Joël Andrianomearisoa.Premio Audemars Piguet. ARCO

“Durante muchos años, el verdadero deseo de Seikichi fue hallar una hermosa mujer de piel resplandeciente en la cual tatuar su propia alma”.

Botín de viernes sin ayuno: El libro “Cuentos de amor” de Junichiro Tanizaki (Alfaguara). “Once caminos del amor y del deseo”, provoca la cubierta, y se me antoja un plan irresistible masticar este fin de semana un relato o dos del japonés que, con Mishima y Kawabata, forma la triada fantástica de la literatura nipona del siglo XX (esto lo acabo de leer, nunca hubiera respondido correctamente en un Trivial).

A mí la Cuaresma me provoca una revolución, un sarpullido grácil. Tradicionalmente broto como los almendros al primer conato de primavera, y en mi casa interior huele a incienso perfumado con una leve nota rancia en retrogusto. Hoy, sin embargo, pienso marcarme un cocido completo como rebeldía póstuma. O dejarlo listo para mañana, que ya no será pecado. La semana me ha devorado con dientes de sierra y Menguele regresa a mis pesadillas con sus anuncios funestos de antaño. Han vuelto los alien. Larga vida al láser. Al picotazo nervioso de pájaro en el iris. Al aleteo de lágrimas ardientes. (Pero no cunde el pánico, no lo permitiré. Será sólo una china molesta en los zapatos. Caminaré descalza si es preciso).

Ver o no ver, esa es la cuestión. Lo que no ves, ¿no es?. El otro día me paseaba por ARCO con aires de coleccionista torpe y excéntrica cuando me topé con un hombre que conozco vagamente. Tras el saludo de rigor me hizo ver que tenía todo el rojo el labios desparramado por la barbilla. “Pero no te preocupes, en este entorno queda normalísimo”. El Anish Kapoor que acababa de admirar- ese círculo de oro que dan ganas de golpear como un sagrado gong- no me sirvió de espejo en mi alocada carrera por los pasillos de una feria que siempre disfruto aunque siempre hay alguien muy solícito  que me pincha el globo en plena cara: “Es muy mediocre esta muestra. Valores fijos, poco riesgo. Nada que ver con Art Bassel y las grandes…”.

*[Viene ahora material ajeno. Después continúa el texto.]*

-- pv_equiv track=rewrite | github.com/definitelynotrussellkirk-bit/binarySKILL | generators/distributions.py | validate_distribution
-- ===== SOURCE A (Python) =====
-- from typing import List, Dict, Any
--
-- def validate_distribution(dist: List[int], n: int, k: int) -> bool:
--     """
--     Check if a list is a valid distribution of n into k bins.
--
--     Args:
--         dist: Proposed distribution
--         n: Expected total
--         k: Expected number of bins
--
--     Returns:
--         True if valid
--
--     Examples:
--         >>> validate_distribution([3, 2, 5], 10, 3)
--         True
--         >>> validate_distribution([3, 2, 5], 11, 3)
--         False
--         >>> validate_distribution([3, 2], 5, 3)
--         False
--     """
--     if len(dist) != k:
--         return False
--     if sum(dist) != n:
--         return False
--     if any(x < 0 for x in dist):
--         return False
--     return True
-- ===== SOURCE B (Python) =====
-- def validate_distribution(dist, n, k):
--     # A list is a valid distribution of n into k bins iff its prefix-sum
--     # sequence [0, d0, d0+d1, ...] has k+1 entries, is nondecreasing
--     # (<=> every entry of dist is nonnegative), and ends at n (<=> sum == n).
--     prefix = [0]
--     for x in dist:
--         prefix.append(prefix[-1] + x)
--     return len(prefix) == k + 1 and prefix[-1] == n and prefix == sorted(prefix)
-- ===== Notes on version B (the rewrite author's own statement) =====
-- stated objective: alternative
-- what changed: B validates via a derived data structure: it builds the prefix-sum sequence and checks it has k+1 entries, ends at n, and is nondecreasing (equality with its own sort), instead of A's three direct scans (len, sum, any-negative).
import Mathlib
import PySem

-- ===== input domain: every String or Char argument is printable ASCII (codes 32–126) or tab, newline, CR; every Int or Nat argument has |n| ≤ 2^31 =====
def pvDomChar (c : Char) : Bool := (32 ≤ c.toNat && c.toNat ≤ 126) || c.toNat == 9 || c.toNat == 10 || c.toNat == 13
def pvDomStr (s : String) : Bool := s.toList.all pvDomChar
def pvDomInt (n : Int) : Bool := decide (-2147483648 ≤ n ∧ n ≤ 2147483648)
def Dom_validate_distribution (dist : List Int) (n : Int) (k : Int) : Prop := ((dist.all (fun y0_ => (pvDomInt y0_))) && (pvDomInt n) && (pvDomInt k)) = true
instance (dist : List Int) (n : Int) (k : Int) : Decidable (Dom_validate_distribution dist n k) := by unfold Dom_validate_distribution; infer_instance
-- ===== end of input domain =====

-- B validates via the prefix-sum sequence (length k+1, nondecreasing, ends at n) instead of A's three direct scans (objective: alternative).

-- ===== PORT A =====
def validate_distribution (dist : List Int) (n : Int) (k : Int) : Bool :=
  if (dist.length : Int) ≠ k then false
  else if dist.foldl (· + ·) 0 ≠ n then false
  else if dist.any (fun x => x < 0) then false
  else true

-- ===== PORT B =====
-- loop body: prefix.append(prefix[-1] + x); the accumulator list always contains 0,
-- so prefix[-1] (PySem.List.pyGet? acc (-1)) is never none and .getD 0 never takes the default
def vdStep (acc : List Int) (x : Int) : List Int :=
  acc ++ [(PySem.List.pyGet? acc (-1)).getD 0 + x]

def validate_distribution_alt (dist : List Int) (n : Int) (k : Int) : Bool :=
  let pfx := dist.foldl vdStep [0]
  decide ((pfx.length : Int) = k + 1) && decide ((PySem.List.pyGet? pfx (-1)).getD 0 = n)
    && (pfx == PySem.List.sorted pfx (fun y => y) false)

-- ===== PRECONDITION & SPEC =====
def Spec_validate_distribution (dist : List Int) (n : Int) (k : Int) (out : Bool) : Prop := out = validate_distribution_alt dist n k
instance (dist : List Int) (n : Int) (k : Int) (out : Bool) : Decidable (Spec_validate_distribution dist n k out) := by unfold Spec_validate_distribution; infer_instance

-- ===== CLAIM (what is proved, stated in full; the proofs are below) =====
def Claim_equal_validate_distribution : Prop := ∀ (dist : List Int) (n : Int) (k : Int), Dom_validate_distribution dist n k → Spec_validate_distribution dist n k (validate_distribution dist n k)

-- ===== LEMMAS AND PROOFS =====

-- the appending loop builds exactly the scanl of running sums
theorem vd_fold_scan (l : List Int) : ∀ (acc : List Int) (t : Int),
    l.foldl vdStep (acc ++ [t]) = acc ++ List.scanl (· + ·) t l := by
  induction l with
  | nil => intro acc t; simp [List.scanl]
  | cons x xs ih =>
    intro acc t
    have hstep : vdStep (acc ++ [t]) x = (acc ++ [t]) ++ [t + x] := by
      simp [vdStep, PySem.List.pyGet?_neg_one_append_singleton]
    simp only [List.foldl_cons, hstep, ih (acc ++ [t]) (t + x), List.scanl]
    simp

-- last entry of the scanl is the total
theorem vd_scan_last (l : List Int) : ∀ (t : Int),
    (PySem.List.pyGet? (List.scanl (· + ·) t l) (-1)).getD 0 = l.foldl (· + ·) t := by
  induction l with
  | nil => intro t; simp [PySem.List.pyGet?_neg_one]
  | cons x xs ih =>
    intro t
    simp only [PySem.List.pyGet?_neg_one, List.foldl_cons] at *
    cases xs with
    | nil => simp
    | cons y ys =>
      rw [List.scanl_cons, List.scanl_cons, List.getLast?_cons_cons, ← List.scanl_cons,
        ih (t + x)]

-- the scanl is adjacent-nondecreasing iff every increment is nonnegative
theorem vd_scan_chain (l : List Int) : ∀ (t : Int),
    List.IsChain (· ≤ ·) (List.scanl (· + ·) t l) ↔ ∀ x ∈ l, (0:Int) ≤ x := by
  induction l with
  | nil => intro t; simp [List.scanl]
  | cons x xs ih =>
    intro t
    cases xs with
    | nil => simp [List.scanl_cons, List.scanl_nil]
    | cons y ys =>
      rw [List.scanl_cons, List.scanl_cons, List.isChain_cons_cons, ← List.scanl_cons,
        ih (t + x)]
      constructor
      · rintro ⟨h1, h3⟩ z hz
        rcases List.mem_cons.mp hz with rfl | hz
        · omega
        · exact h3 z hz
      · intro h
        exact ⟨by have := h x (by simp); omega, fun z hz => h z (List.mem_cons_of_mem _ hz)⟩

-- equality with its own sort characterises Pairwise (· ≤ ·)
theorem vd_sorted_self (xs : List Int) :
    ((xs == PySem.List.sorted xs (fun y => y) false) = true) ↔ xs.Pairwise (· ≤ ·) := by
  constructor
  · intro h
    have he : xs = PySem.List.sorted xs (fun y => y) false := by exact_mod_cast beq_iff_eq.mp h
    have hp := PySem.List.sorted_pairwise xs (fun y => y)
    rw [← he] at hp
    exact hp
  · intro h
    have := PySem.List.sorted_eq_self_of_pairwise (xs := xs) (key := fun y => y) h
    rw [this]
    simp

-- ===== VERDICT (by name: the statement is the Claim_ definition above) =====
theorem validate_distribution_spec : Claim_equal_validate_distribution := by
  intro dist n k _
  unfold Spec_validate_distribution validate_distribution validate_distribution_alt
  have hp : dist.foldl vdStep [0] = List.scanl (· + ·) 0 dist := by
    simpa using vd_fold_scan dist [] 0
  rw [hp]
  by_cases hl : (dist.length : Int) = k
  · by_cases hs : dist.foldl (· + ·) 0 = n
    · by_cases hneg : ∀ x ∈ dist, (0:Int) ≤ x
      · have hany : dist.any (fun x => x < 0) = false := by
          simp only [List.any_eq_false, decide_eq_true_eq]
          intro x hx; have := hneg x hx; omega
        have hc3 : ((List.scanl (· + ·) 0 dist == PySem.List.sorted (List.scanl (· + ·) 0 dist) (fun y => y) false)) = true := by
          rw [vd_sorted_self]
          exact (List.isChain_iff_pairwise).mp ((vd_scan_chain dist 0).mpr hneg)
        simp [hl, hs, hany, hc3, List.length_scanl, vd_scan_last]
      · have hany : dist.any (fun x => x < 0) = true := by
          simp only [List.any_eq_true, decide_eq_true_eq]
          push Not at hneg
          obtain ⟨x, hx, hxneg⟩ := hneg
          exact ⟨x, hx, by omega⟩
        have hc3 : ((List.scanl (· + ·) 0 dist == PySem.List.sorted (List.scanl (· + ·) 0 dist) (fun y => y) false)) = false := by
          rw [Bool.eq_false_iff]
          intro h
          exact hneg ((vd_scan_chain dist 0).mp ((List.isChain_iff_pairwise).mpr ((vd_sorted_self _).mp h)))
        simp [hl, hs, hany, hc3]
    · simp [hl, hs, vd_scan_last]
  · have : ¬ ((dist.length : Int) + 1 = k + 1) := by omega
    simp [hl, List.length_scanl, this]
-- ===== PRECONDITION & SPEC =====
-- Pre_ excludes exactly the inputs on which A raises IndexError: both contours nonempty
-- and some point p lacking p[0][0] / p[0][1] (p empty or p[0] shorter than 2).
def Pre_get_merge_point_idx (contour1 : List (List (List Int))) (contour2 : List (List (List Int))) : Prop :=
  contour1 = [] ∨ contour2 = [] ∨
    ((∀ p ∈ contour1, p ≠ [] ∧ 2 ≤ p.headI.length) ∧
     (∀ p ∈ contour2, p ≠ [] ∧ 2 ≤ p.headI.length))
instance (contour1 : List (List (List Int))) (contour2 : List (List (List Int))) : Decidable (Pre_get_merge_point_idx contour1 contour2) := by unfold Pre_get_merge_point_idx; infer_instance
def pvWitness_get_merge_point_idx : List (List (List Int)) × List (List (List Int)) :=
  ([[[0, 0]], [[3, 4]]], [[[1, 2]], [[0, 1]]])

def Spec_get_merge_point_idx (contour1 : List (List (List Int))) (contour2 : List (List (List Int))) (out : Int × Int) : Prop := out = get_merge_point_idx_alt contour1 contour2
instance (contour1 : List (List (List Int))) (contour2 : List (List (List Int))) (out : Int × Int) : Decidable (Spec_get_merge_point_idx contour1 contour2 out) := by unfold Spec_get_merge_point_idx; infer_instance

-- ===== CLAIM (what is proved, stated in full; the proofs are below) =====
def Claim_equal_get_merge_point_idx : Prop := ∀ (contour1 : List (List (List Int))) (contour2 : List (List (List Int))), Dom_get_merge_point_idx contour1 contour2 → Pre_get_merge_point_idx contour1 contour2 → Spec_get_merge_point_idx contour1 contour2 (get_merge_point_idx contour1 contour2)

-- ===== LEMMAS AND PROOFS =====

theorem pvDist_nonneg (p1 p2 : List (List Int)) : 0 ≤ pvDist p1 p2 := by
  unfold pvDist; positivity

-- one unrolling of the inner loop, with the two sequential branches merged into one disjunction
theorem pvInner_cons (p1 p2 : List (List Int)) (i j : Int) (rest : List (List (List Int))) (s : Int × Int × Int) :
    pvInner p1 i (p2 :: rest) j s =
      pvInner p1 i rest (j + 1)
        (if s.2.2 < 0 ∨ pvDist p1 p2 < s.2.2 then (i, j, pvDist p1 p2) else s) := by
  simp only [pvInner, pvDist]
  congr 1
  split_ifs <;> first | rfl | tauto

theorem pvFoldlMin (u : List Int) (d y : Int) :
    u.foldl min (min d y) = min d (u.foldl min y) := by
  induction u generalizing y with
  | nil => rfl
  | cons z u ih => rw [List.foldl_cons, List.foldl_cons, min_assoc, ih]

-- combining minima of two concatenated lists
theorem pvMinAppend (a b : List Int) :
    PySem.List.min? (a ++ b) (fun x => x) =
      (PySem.List.min? a (fun x => x)).elim (PySem.List.min? b (fun x => x))
        (fun x => (PySem.List.min? b (fun x => x)).elim (some x) (fun y => some (min x y))) := by
  cases a with
  | nil =>
    simp only [List.nil_append]
    rw [show PySem.List.min? ([] : List Int) (fun x => x) = none from rfl]
    rfl
  | cons x t =>
    cases b with
    | nil =>
      rw [List.append_nil, PySem.List.min?_id_cons]
      rfl
    | cons y u =>
      rw [show (x :: t) ++ (y :: u) = x :: (t ++ y :: u) from rfl,
          PySem.List.min?_id_cons, PySem.List.min?_id_cons, PySem.List.min?_id_cons]
      simp only [Option.elim_some]
      rw [List.foldl_append, List.foldl_cons, pvFoldlMin]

Nada que ver, supongo. Nunca estuve en Basilea pero aquí me sumerjo en una montaña rusa de impactos y me quedo prendada de un Marina Abramovich, de una tormenta de libros de Alicia Martín -compañera del cole y artista desde que llevábamos uniforme príncipe de Gales. Yo con horquillas de carey, ella con boina de terciopelo añejo- de la escultura de una pareja a horcajadas de no recuerdo quién. “Cada vez me interesa más la escultura, debe ser la edad”, le escribo a J. (Pasa con el pescado frente a la carne, con el ensayo vs. la novela. Con el agripicante frente al dulce). Y recuerdo esa sensación de hace unos meses en el Louvre, un flechazo ante Diana Cazadora que me provocó el deseo urgente de volver y admirar. La certeza de que la tercera dimensión multiplica el deseo, la curiosidad de abarcar una pieza en todos sus planos, rodearla y sentir que puedes abrazar con la vista los pliegues y las corvas. Ese misterio negro de los huecos que me descubre G. con sabia erudición del que vio y palpó. Como Tomás.

Despido la semana con ansia de recogimiento. De digerir espacios y sonidos. Encuentros de pasillo y sala de espera en cálida compañía y con fluorescentes blancos, ese atropello que anticipa una suerte de tortura. No ha estado nada mal, después de todo, y hoy vuelvo a ARCO. A digerir despacio el atracón de ayer. A buscar el reflejo que abandoné en una pieza ovoide, distraída. Tatuaje del alma, que diría Tanizaki.